● **EXERCISE DETAILS**
For the entries below, the result should be an exact transcription of the lines from the one with "theorem mod_succ_mod (x" up to and including the one with "PySem.Chars.upperChar ic.2 else ic.2)", and only those.

(RECORDS PROVIDED Opens)

-- counting ≤ the q-th table entry gives q+1 (the table is strictly sorted)
theorem count_le_getD (skipL : List Char) (q : Nat) (hq : q < (RL skipL).length) :
    (RL skipL).countP (fun a => a ≤ (RL skipL).getD q 0) = q + 1 := by
  have hsort := sorted_RL skipL
  rw [List.pairwise_iff_getElem] at hsort
  have hgetD : (RL skipL).getD q 0 = (RL skipL)[q] := by
    rw [List.getD_eq_getElem?_getD, List.getElem?_eq_getElem hq]; rfl
  rw [hgetD]
  obtain ⟨tv, hgen⟩ : ∃ tv, (RL skipL)[q] = tv := ⟨_, rfl⟩
  rw [hgen]
  have hdec : (RL skipL).countP (fun a => a ≤ tv) =
      ((RL skipL).take (q + 1)).countP (fun a => a ≤ tv) +
        ((RL skipL).drop (q + 1)).countP (fun a => a ≤ tv) := by
    conv_lhs => rw [← List.take_append_drop (q + 1) (RL skipL)]
    rw [List.countP_append]
  have hlen1 : ((RL skipL).take (q + 1)).length = q + 1 := by simp; omega
  have h1 : ((RL skipL).take (q + 1)).countP (fun a => a ≤ tv) = q + 1 := by
    have hall : ∀ x ∈ (RL skipL).take (q + 1), decide (x ≤ tv) = true := by
      intro x hx
      obtain ⟨i, hi, hxe⟩ := List.mem_iff_getElem.1 hx
      rw [List.getElem_take] at hxe
      subst hxe
      rw [← hgen]
      simp only [decide_eq_true_eq]
      rcases Nat.lt_or_ge i q with h | h
      · exact le_of_lt (hsort i q (by omega) hq h)
      · have : i = q := by rw [hlen1] at hi; omega
        subst this; exact le_refl _
    rw [List.countP_eq_length.2 hall, hlen1]
  have h2 : ((RL skipL).drop (q + 1)).countP (fun a => a ≤ tv) = 0 := by
    have hall : ∀ x ∈ (RL skipL).drop (q + 1), ¬ (decide (x ≤ tv) = true) := by
      intro x hx
      obtain ⟨i, hi, hxe⟩ := List.mem_iff_getElem.1 hx
      rw [List.getElem_drop] at hxe
      subst hxe
      rw [← hgen]
      simp only [decide_eq_true_eq, not_le]
      exact hsort q (q + 1 + i) hq (by simp at hi; omega) (by omega)
    exact List.countP_eq_zero.2 hall
  omega

theorem getD_mem_RL (skipL : List Char) (q : Nat) (hq : q < (RL skipL).length) :
    (RL skipL).getD q 0 ∈ RL skipL := by
  rw [List.getD_eq_getElem?_getD, List.getElem?_eq_getElem hq]
  exact List.getElem_mem hq

theorem iterA_succ (skipL : List Char) (k : Nat) (beta : Int) :
    iterA skipL (k + 1) beta = whileSkip 26 (iterA skipL k beta + 1) skipL := by
  simp [iterA, List.range_succ]

theorem mod_succ_mod (x m : Nat) : (x % m + 1) % m = (x + 1) % m := by
  conv_rhs => rw [Nat.add_mod]
  conv_lhs => rw [Nat.add_mod, Nat.mod_mod]
-- Source B's masked join: uppercase a character iff its index lies in one of the spans
def pvMaskChars (spans : List (Int × Int)) (l : List Char) : List Char :=
  (PySem.List.enumerate l 0).map (fun ic =>
    if spans.any (fun p => decide (p.1 ≤ ic.1) && decide (ic.1 < p.2)) then
      PySem.Chars.upperChar ic.2 else ic.2)

def pvMaskWord (spans : List (Int × Int)) (w : String) : String :=
  String.ofList (pvMaskChars spans w.toList)

def convert_with_preset_alt (word_list : List String) (preset : String) : List String :=
  word_list.foldl (fun result w =>
    let n : Int := PySem.Str.len w
    if 1 < n then result ++ [pvMaskWord (pvUpperSpans preset n) w] else result) []

-- ===== PRECONDITION & SPEC =====
def Spec_convert_with_preset (word_list : List String) (preset : String) (out : List String) : Prop := out = convert_with_preset_alt word_list preset
instance (word_list : List String) (preset : String) (out : List String) : Decidable (Spec_convert_with_preset word_list preset out) := by unfold Spec_convert_with_preset; infer_instance

-- ===== CLAIM (what is proved, stated in full; the proofs are below) =====
def Claim_equal_convert_with_preset : Prop := ∀ (word_list : List String) (preset : String), Dom_convert_with_preset word_list preset → Spec_convert_with_preset word_list preset (convert_with_preset word_list preset)

-- ===== LEMMAS AND PROOFS =====

-- the filtered word list both programs process
def pvFilt (wl : List String) : List String := wl.filter (fun w => 1 < PySem.Str.len w)
-- pv_equiv track=rewrite | github.com/hollenstein/xlsxreport | xlsxreport/template/sections.py | _switch_key_positions
-- ===== SOURCE A (Python) =====
-- from typing import Any
--
-- def _switch_key_positions(
--     _dict: dict[str, Any], key1: str, key2: str
-- ) -> dict[str, Any]:
--     """Move key1 in front of key2 in the dictionary."""
--     if key1 not in _dict:
--         raise ValueError(f"Invalid key '{key1}'")
--     if key2 not in _dict:
--         raise ValueError(f"Invalid key '{key2}'")
--     if key1 == key2:
--         return _dict
--     key_order = [k for k in _dict if k != key1]
--     index = list(key_order).index(key2)
--     key_order.insert(index, key1)
--     return {k: _dict[k] for k in key_order}
-- ===== SOURCE B (Python) =====
-- def _switch_key_positions(_dict, key1, key2):
--     """Move key1 in front of key2 in the dictionary."""
--     if key1 not in _dict:
--         raise ValueError(f"Invalid key '{key1}'")
--     if key2 not in _dict:
--         raise ValueError(f"Invalid key '{key2}'")
--     if key1 == key2:
--         return _dict
--     result = {}
--     for k, v in _dict.items():
--         if k == key1:
--             continue
--         if k == key2:
--             result[key1] = _dict[key1]
--             result[k] = v
--         else:
--             result[k] = v
--     return result
-- ===== Notes on version B (the rewrite author's own statement) =====
-- stated objective: simpler
-- what changed: Replaced the key-list/filter/.index/.insert/dict-comprehension pipeline by a single pass over the items that skips key1 and emits it just before key2; Pre_ excludes inputs where A raises ValueError (key1 or key2 missing) and association lists with duplicate keys, which do not represent a Python dict.
import Mathlib
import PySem

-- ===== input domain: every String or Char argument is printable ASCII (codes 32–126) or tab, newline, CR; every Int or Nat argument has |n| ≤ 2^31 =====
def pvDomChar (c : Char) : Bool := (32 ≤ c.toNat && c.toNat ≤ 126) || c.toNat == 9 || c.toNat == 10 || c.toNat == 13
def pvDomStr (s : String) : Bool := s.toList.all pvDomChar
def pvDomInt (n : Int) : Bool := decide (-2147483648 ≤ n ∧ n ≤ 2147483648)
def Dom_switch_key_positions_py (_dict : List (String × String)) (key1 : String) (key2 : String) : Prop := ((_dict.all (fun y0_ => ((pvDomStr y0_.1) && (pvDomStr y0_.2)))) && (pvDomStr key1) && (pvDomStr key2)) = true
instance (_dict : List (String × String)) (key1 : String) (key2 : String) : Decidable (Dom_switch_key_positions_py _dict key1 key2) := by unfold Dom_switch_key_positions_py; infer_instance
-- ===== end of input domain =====

-- B replaces A's key-list/filter/.index/.insert/dict-comprehension pipeline by one pass over the
-- items that skips key1 and re-emits it just before key2 (objective: simpler).

-- ===== PORT A =====
-- first-match association-list lookup = _dict[k] (exact for a dict; the "" default is dead code
-- under Pre_, where every looked-up key is present)
def pvLookup (_dict : List (String × String)) (k : String) : String :=
  match _dict with
  | [] => ""
  | (k', v) :: rest => if k' = k then v else pvLookup rest k

def switch_key_positions_py (_dict : List (String × String)) (key1 : String) (key2 : String) : List (String × String) :=
  if key1 ∉ _dict.map Prod.fst then []         -- raise ValueError (excluded by Pre_)
  else if key2 ∉ _dict.map Prod.fst then []    -- raise ValueError (excluded by Pre_)
  else if key1 = key2 then _dict
  else
    let key_order := (_dict.map Prod.fst).filter (fun k => k ≠ key1)
    match PySem.List.index? key_order key2 with
    | none => []                               -- unreachable: .index would raise (excluded by Pre_)
    | some index =>
      let key_order := PySem.List.insert key_order (index : Int) key1
      key_order.map (fun k => (k, pvLookup _dict k))

-- ===== PORT B =====
def altGo (v1 key1 key2 : String) : List (String × String) → List (String × String)
  | [] => []
  | (k, v) :: rest =>
    if k = key1 then altGo v1 key1 key2 rest
    else if k = key2 then (key1, v1) :: (k, v) :: altGo v1 key1 key2 rest
    else (k, v) :: altGo v1 key1 key2 rest

def switch_key_positions_py_alt (_dict : List (String × String)) (key1 : String) (key2 : String) : List (String × String) :=
  if key1 ∉ _dict.map Prod.fst then []
  else if key2 ∉ _dict.map Prod.fst then []
  else if key1 = key2 then _dict
  else altGo (pvLookup _dict key1) key1 key2 _dict

-- ===== PRECONDITION & SPEC =====
-- Pre_ excludes inputs where A raises ValueError (key1 or key2 not a key) and association lists
-- with duplicate keys, which do not represent any Python dict input of A.
def Pre_switch_key_positions_py (_dict : List (String × String)) (key1 : String) (key2 : String) : Prop :=
  (_dict.map Prod.fst).Nodup ∧ key1 ∈ _dict.map Prod.fst ∧ key2 ∈ _dict.map Prod.fst
instance (_dict : List (String × String)) (key1 : String) (key2 : String) : Decidable (Pre_switch_key_positions_py _dict key1 key2) := by unfold Pre_switch_key_positions_py; infer_instance

def pvWitness_switch_key_positions_py : (List (String × String)) × String × String :=
  ([("a", "1"), ("b", "2"), ("c", "3")], "c", "a")

def Spec_switch_key_positions_py (_dict : List (String × String)) (key1 : String) (key2 : String) (out : List (String × String)) : Prop := out = switch_key_positions_py_alt _dict key1 key2
instance (_dict : List (String × String)) (key1 : String) (key2 : String) (out : List (String × String)) : Decidable (Spec_switch_key_positions_py _dict key1 key2 out) := by unfold Spec_switch_key_positions_py; infer_instance

-- ===== CLAIM (what is proved, stated in full; the proofs are below) =====
def Claim_equal_switch_key_positions_py : Prop := ∀ (_dict : List (String × String)) (key1 : String) (key2 : String), Dom_switch_key_positions_py _dict key1 key2 → Pre_switch_key_positions_py _dict key1 key2 → Spec_switch_key_positions_py _dict key1 key2 (switch_key_positions_py _dict key1 key2)

-- ===== LEMMAS AND PROOFS =====

-- when key2 does not occur, B's pass just copies the non-key1 entries, which is A's filtered map
theorem altGo_no_key2 (v1 key1 key2 : String) (L D : List (String × String))
    (h2 : key2 ∉ L.map Prod.fst)
    (hD : ∀ k v, (k, v) ∈ L → pvLookup D k = v) :
    ((L.map Prod.fst).filter (fun k => k ≠ key1)).map (fun k => (k, pvLookup D k))
      = altGo v1 key1 key2 L := by
  induction L with
  | nil => rfl
  | cons p rest ih =>
    obtain ⟨k, v⟩ := p
    simp only [List.map_cons, List.mem_cons, not_or] at h2
    have hk2 : ¬ k = key2 := fun h => h2.1 h.symm
    have hDr : ∀ k v, (k, v) ∈ rest → pvLookup D k = v := fun k v h => hD k v (List.mem_cons_of_mem _ h)
    by_cases h1 : k = key1
    · rw [List.map_cons, List.filter_cons, if_neg (by simp [h1])]
      simp only [altGo, if_pos h1]
      exact ih h2.2 hDr
    · rw [List.map_cons, List.filter_cons, if_pos (by simp [h1]), List.map_cons]
      simp only [altGo, if_neg h1, if_neg hk2]
      rw [ih h2.2 hDr, hD k v (List.mem_cons_self ..)]

theorem main_lemma (key1 key2 v1 : String) (h12 : key1 ≠ key2) :
    ∀ (L D : List (String × String)),
    (L.map Prod.fst).Nodup →
    key2 ∈ L.map Prod.fst →
    (∀ k v, (k, v) ∈ L → pvLookup D k = v) →
    pvLookup D key1 = v1 →
    (match PySem.List.index? ((L.map Prod.fst).filter (fun k => k ≠ key1)) key2 with
     | none => []
     | some index =>
        (PySem.List.insert ((L.map Prod.fst).filter (fun k => k ≠ key1)) (index : Int) key1).map
          (fun k => (k, pvLookup D k)))
      = altGo v1 key1 key2 L := by
  intro L
  induction L with
  | nil => intro D _ h2; simp at h2
  | cons p rest ih =>
    intro D hnd h2 hD hv1
    obtain ⟨k, v⟩ := p
    simp only [List.map_cons, List.nodup_cons] at hnd
    have hDr : ∀ k v, (k, v) ∈ rest → pvLookup D k = v := fun k v h => hD k v (List.mem_cons_of_mem _ h)
    have hDk : pvLookup D k = v := hD k v (List.mem_cons_self ..)
    by_cases h1 : k = key1
    · -- skipped entry: key1 filtered out, B skips it too
      have h2' : key2 ∈ rest.map Prod.fst := by
        rcases List.mem_cons.1 h2 with h | h
        · exact absurd (h1 ▸ h.symm) h12
        · exact h
      rw [List.map_cons, List.filter_cons, if_neg (by simp [h1])]
      simp only [altGo, if_pos h1]
      exact ih D hnd.2 h2' hDr hv1
    · rw [List.map_cons, List.filter_cons, if_pos (by simp [h1])]
      by_cases hk2 : k = key2
      · -- first (only) occurrence of key2: index is 0, key1 inserted in front
        have haltGo := altGo_no_key2 v1 key1 key2 rest D (hk2 ▸ hnd.1) hDr
        rw [hk2, PySem.List.index?_cons_self]
        simp only [Int.natCast_zero, PySem.List.insert_zero, List.map_cons, hv1]
        rw [← hk2, hDk]
        simp only [altGo, if_neg h1]
        rw [haltGo, if_pos trivial, hk2]
      · -- ordinary entry: index shifts by one, both sides keep (k, v) in front
        have h2' : key2 ∈ rest.map Prod.fst := by
          rcases List.mem_cons.1 h2 with h | h
          · exact absurd h.symm hk2
          · exact h
        have hmem : key2 ∈ (rest.map Prod.fst).filter (fun x => x ≠ key1) := by
          simp only [List.mem_filter]
          exact ⟨h2', by simpa using Ne.symm h12⟩
        obtain ⟨j, hj⟩ := Option.isSome_iff_exists.1
          ((PySem.List.index?_isSome_iff _ key2).2 hmem)
        have hjlt : j < ((rest.map Prod.fst).filter (fun x => decide (x ≠ key1))).length := by
          obtain ⟨hlt, -⟩ := PySem.List.getElem_of_index?_eq_some hj
          exact hlt
        rw [show ((k, v).1 :: (rest.map Prod.fst).filter (fun x => decide (x ≠ key1))) = k :: (rest.map Prod.fst).filter (fun x => decide (x ≠ key1)) from rfl, PySem.List.index?_cons_of_ne _ hk2, hj]
        simp only [Option.map_some]
        have hins : PySem.List.insert (k :: (rest.map Prod.fst).filter (fun x => decide (x ≠ key1)))
            ((j + 1 : Nat) : Int) key1
            = k :: PySem.List.insert ((rest.map Prod.fst).filter (fun x => decide (x ≠ key1))) (j : Int) key1 := by
          rw [PySem.List.insert_natCast _ _ _ (by simpa using Nat.le_of_lt hjlt),
              PySem.List.insert_natCast _ _ _ (Nat.le_of_lt hjlt)]
          simp [List.take_succ_cons, List.drop_succ_cons]
        have := ih D hnd.2 h2' hDr hv1
        rw [hj] at this
        rw [hins, List.map_cons, hDk]
        simp only [altGo, if_neg h1, if_neg hk2]
        exact congrArg (List.cons (k, v)) this

theorem pvLookup_of_mem (L : List (String × String)) (k v : String)
    (hnd : (L.map Prod.fst).Nodup) (h : (k, v) ∈ L) : pvLookup L k = v := by
  induction L with
  | nil => simp at h
  | cons p rest ih =>
    obtain ⟨k', v'⟩ := p
    simp only [List.map_cons, List.nodup_cons] at hnd
    rcases List.mem_cons.1 h with h | h
    · obtain ⟨rfl, rfl⟩ := Prod.mk.injEq .. ▸ h
      simp [pvLookup]
    · have hne : k' ≠ k := by
        rintro rfl
        exact hnd.1 (List.mem_map.2 ⟨_, h, rfl⟩)
      simp [pvLookup, hne, ih hnd.2 h]

-- ===== VERDICT (by name: the statement is the Claim_ definition above) =====
theorem switch_key_positions_py_spec : Claim_equal_switch_key_positions_py := by
  intro _dict key1 key2 _ hpre
  obtain ⟨hnd, h1, h2⟩ := hpre
  unfold Spec_switch_key_positions_py switch_key_positions_py switch_key_positions_py_alt
  by_cases h12 : key1 = key2
  · simp [h2, h12]
  · simp only [h1, h2, h12, not_true_eq_false, if_false]
    exact main_lemma key1 key2 (pvLookup _dict key1) h12 _dict _dict hnd h2
      (fun k v h => pvLookup_of_mem _dict k v hnd h) rfl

(RECORDS PROVIDED Closes)

● **PROBLEM SOLUTION**
theorem mod_succ_mod (x m : Nat) : (x % m + 1) % m = (x + 1) % m := by
  conv_rhs => rw [Nat.add_mod]
  conv_lhs => rw [Nat.add_mod, Nat.mod_mod]
-- Source B's masked join: uppercase a character iff its index lies in one of the spans
def pvMaskChars (spans : List (Int × Int)) (l : List Char) : List Char :=
  (PySem.List.enumerate l 0).map (fun ic =>
    if spans.any (fun p => decide (p.1 ≤ ic.1) && decide (ic.1 < p.2)) then
      PySem.Chars.upperChar ic.2 else ic.2)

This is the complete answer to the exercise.